Звон гонга над площадью погасил все остальные звуки, как магниевая вспышка гасит свет. Насторожилась тысячеголовая масса. И к Амауте пошел жрец, и гнусавя, стал тыкать в лицо что-то священное. Амаута глядел на него с сомнением, соображал, каяться все-таки или не каяться?
— Не так бойко, святой отец, — решительно сказал он, — а то ты мне зубы повредишь этим предметом. Отойди, не засти. Покаяться хочу перед народом в страшных грехах. "Такая трибуна, — подумал он. — Такая широкая и представительная аудитория. Грех совершу, если не воспользуюсь. Большой грех".
— Народ! — обратился он к толпе. "Какой голос", — уважительно подумали лейтенант и Святейший одновременно.
— Народ! Я нес тебе большую правду, да не донес. Отобрали они, — Амаута обвел глазами первый ряд почетных гостей, — ее у меня, спрятали. Казните меня теперь!
— Он хотел наслать на народ холеру! — закричал жрец. — С помощью колдовства. Вот его колдовские знаки!

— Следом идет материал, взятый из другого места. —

-- pv_equiv track=rewrite | github.com/mariela7/PythonPractice | Ejercicios NO calificados.py | cambiaprimera
-- ===== SOURCE A (Python) =====
-- def cambiaprimera(cadena):
--     indice = 0
--     retorno=""
--     for letra in cadena:
--         #print (f'Indice: ',indice, ' Letra: ', letra, ' Cadena indice: ', cadena[indice])
--         if ((letra == cadena[0]) and (indice > 0)):
--             retorno = retorno + "$"
--             #print (f'SI -- Vuelta: ', indice, ' - retorno', retorno)
--         else:
--             retorno = retorno + letra
--             #print (f'NO -- Vuelta: ', indice, ' - retorno', retorno)
--         indice = indice + 1
--     return (retorno)
-- ===== SOURCE B (Python) =====
-- def cambiaprimera(cadena):
--     if not cadena:
--         return ""
--     return cadena[0] + cadena[1:].replace(cadena[0], "$")
-- ===== Notes on version B (the rewrite author's own statement) =====
-- stated objective: simpler
-- what changed: Replaces the indexed char-by-char accumulation loop with a head/tail split and one bulk str.replace on the tail.
import Mathlib
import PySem

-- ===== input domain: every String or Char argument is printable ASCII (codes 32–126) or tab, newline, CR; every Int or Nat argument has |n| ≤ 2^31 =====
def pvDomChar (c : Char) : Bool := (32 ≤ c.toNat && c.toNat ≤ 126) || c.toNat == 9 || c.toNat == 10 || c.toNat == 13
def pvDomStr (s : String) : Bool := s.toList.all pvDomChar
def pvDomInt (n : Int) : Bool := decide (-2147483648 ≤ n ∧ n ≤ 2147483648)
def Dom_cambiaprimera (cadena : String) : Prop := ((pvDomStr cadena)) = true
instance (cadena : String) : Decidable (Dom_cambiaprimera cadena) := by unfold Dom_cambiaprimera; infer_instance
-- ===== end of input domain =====

-- B replaces A's indexed char-by-char loop with a head/tail split and one bulk replace on the tail (simpler).

-- ===== PORT A =====
-- Literal port of A: loop over the characters, keeping the index and the accumulated
-- result; append '$' when the character equals cadena[0] and the index is positive.
def cambiaprimera (cadena : String) : String :=
  String.ofList
    ((cadena.toList.foldl
        (fun (st : Int × List Char) (letra : Char) =>
          if (some letra == PySem.List.pyGet? cadena.toList 0) && decide (0 < st.1) then
            (st.1 + 1, st.2 ++ ['$'])
          else
            (st.1 + 1, st.2 ++ [letra]))
        (0, [])).2)

-- ===== PORT B =====
-- Literal port of B: empty-string guard, then cadena[0] + cadena[1:].replace(cadena[0], "$").
def cambiaprimera_alt (cadena : String) : String :=
  match cadena.toList with
  | [] => ""
  | c :: _ =>
    String.ofList [c] ++ PySem.Str.replace (PySem.Str.slice cadena (some 1) none) (String.ofList [c]) "$"

-- ===== PRECONDITION & SPEC =====
def Spec_cambiaprimera (cadena : String) (out : String) : Prop := out = cambiaprimera_alt cadena
instance (cadena : String) (out : String) : Decidable (Spec_cambiaprimera cadena out) := by unfold Spec_cambiaprimera; infer_instance

-- ===== CLAIM (what is proved, stated in full; the proofs are below) =====
def Claim_equal_cambiaprimera : Prop := ∀ (cadena : String), Dom_cambiaprimera cadena → Spec_cambiaprimera cadena (cambiaprimera cadena)

-- ===== LEMMAS AND PROOFS =====

-- A's loop after the first character: the index stays positive, so each later
-- occurrence of the first character becomes '$'; the fold is an append of a map.
lemma pv_foldl_inv (c : Char) (l : List Char) : ∀ (n : Int) (acc : List Char), 1 ≤ n →
    (l.foldl
        (fun (st : Int × List Char) (letra : Char) =>
          if (some letra == some c) && decide (0 < st.1) then
            (st.1 + 1, st.2 ++ ['$'])
          else
            (st.1 + 1, st.2 ++ [letra]))
        (n, acc)).2
      = acc ++ l.map (fun x => if x = c then '$' else x) := by
  induction l with
  | nil => intro n acc _; simp
  | cons x t ih =>
    intro n acc hn
    by_cases hx : x = c
    · subst hx
      rw [List.foldl_cons]
      have h1 : ((some x == some x) && decide (0 < n)) = true := by
        simp; omega
      rw [if_pos h1]
      rw [ih (n + 1) (acc ++ ['$']) (by omega)]
      simp
    · rw [List.foldl_cons]
      rw [if_neg (by simp [hx])]
      rw [ih (n + 1) (acc ++ [x]) (by omega)]
      simp [hx]

-- Python's str.replace with a single-character pattern is a pointwise map.
lemma pv_replace_go_single (c d : Char) : ∀ (fuel : Nat) (l acc : List Char), l.length ≤ fuel →
    PySem.Chars.replace.go [c] [d] fuel l acc
      = acc.reverse ++ l.map (fun x => if x = c then d else x) := by
  intro fuel
  induction fuel with
  | zero =>
    intro l acc h
    have : l = [] := List.eq_nil_of_length_eq_zero (by omega)
    subst this
    simp [PySem.Chars.replace.go]
  | succ m ih =>
    intro l acc h
    cases l with
    | nil => simp [PySem.Chars.replace.go]
    | cons x t =>
      rw [PySem.Chars.replace.go]
      by_cases hx : x = c
      · subst hx
        have hp : [x].isPrefixOf (x :: t) = true := by
          simp [List.isPrefixOf]
        rw [if_pos hp]
        simp only [List.length_cons] at h
        rw [ih _ _ (by simpa using h)]
        simp
      · have hp : [c].isPrefixOf (x :: t) = false := by
          simp [List.isPrefixOf]; exact fun h' => absurd h'.symm hx
        rw [hp]
        simp only [Bool.false_eq_true, if_false]
        simp only [List.length_cons] at h
        rw [ih _ _ (by omega)]
        simp [hx]

lemma pv_replace_single (c d : Char) (l : List Char) :
    PySem.Chars.replace l [c] [d] = l.map (fun x => if x = c then d else x) := by
  rw [PySem.Chars.replace]
  simp only [List.isEmpty_cons, Bool.false_eq_true, if_false]
  rw [pv_replace_go_single c d l.length l [] le_rfl]
  simp

-- ===== VERDICT (by name: the statement is the Claim_ definition above) =====
theorem cambiaprimera_spec : Claim_equal_cambiaprimera := by
  intro cadena _
  unfold Spec_cambiaprimera cambiaprimera cambiaprimera_alt
  cases hcs : cadena.toList with
  | nil => rfl
  | cons c t =>
    -- A's side: first iteration takes the else branch (index 0), then the invariant.
    have hget : PySem.List.pyGet? (c :: t) 0 = some c := by
      simp
    rw [List.foldl_cons]
    have h0 : ((some c == PySem.List.pyGet? (c :: t) 0) && decide ((0 : Int) < 0)) = false := by
      simp
    rw [h0]
    simp only [Bool.false_eq_true, if_false]
    have hA :
        ((t.foldl
            (fun (st : Int × List Char) (letra : Char) =>
              if (some letra == PySem.List.pyGet? (c :: t) 0) && decide (0 < st.1) then
                (st.1 + 1, st.2 ++ ['$'])
              else
                (st.1 + 1, st.2 ++ [letra]))
            ((0 : Int) + 1, [] ++ [c])).2)
          = [c] ++ t.map (fun x => if x = c then '$' else x) := by
      rw [hget]
      exact pv_foldl_inv c t 1 [c] le_rfl
    rw [hA]
    -- B's side: the slice is the tail, the replace is the map.
    apply String.ext  -- equality of the underlying character lists
    simp only [String.toList_append, PySem.Str.toList_replace]
    have hsl : (PySem.Str.slice cadena (some 1) none).toList = t := by
      simp [PySem.Str.toList_slice, hcs, PySem.Chars.slice_eq_listSlice, PySem.List.slice_from_one]
    rw [hsl]
    have hc1 : (String.ofList [c]).toList = [c] := by simp
    have hd : ("$" : String).toList = ['$'] := rfl
    rw [hc1, hd, pv_replace_single]
    simp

Амаута почувствовал, что ничего уже никому не сможет объяснить. Он замолчал и смотрел теперь на народ спокойно.
Жрец тоже замолчал. Собрался с мыслями.
— Отдаю твою душу дьяволу, нераскаянный грешник, — вспомнил он формулу. — Люди, кто совершит святое дело: избавят мир от нечестивца? Бог радуется, глядя на верных своих слуг с небес!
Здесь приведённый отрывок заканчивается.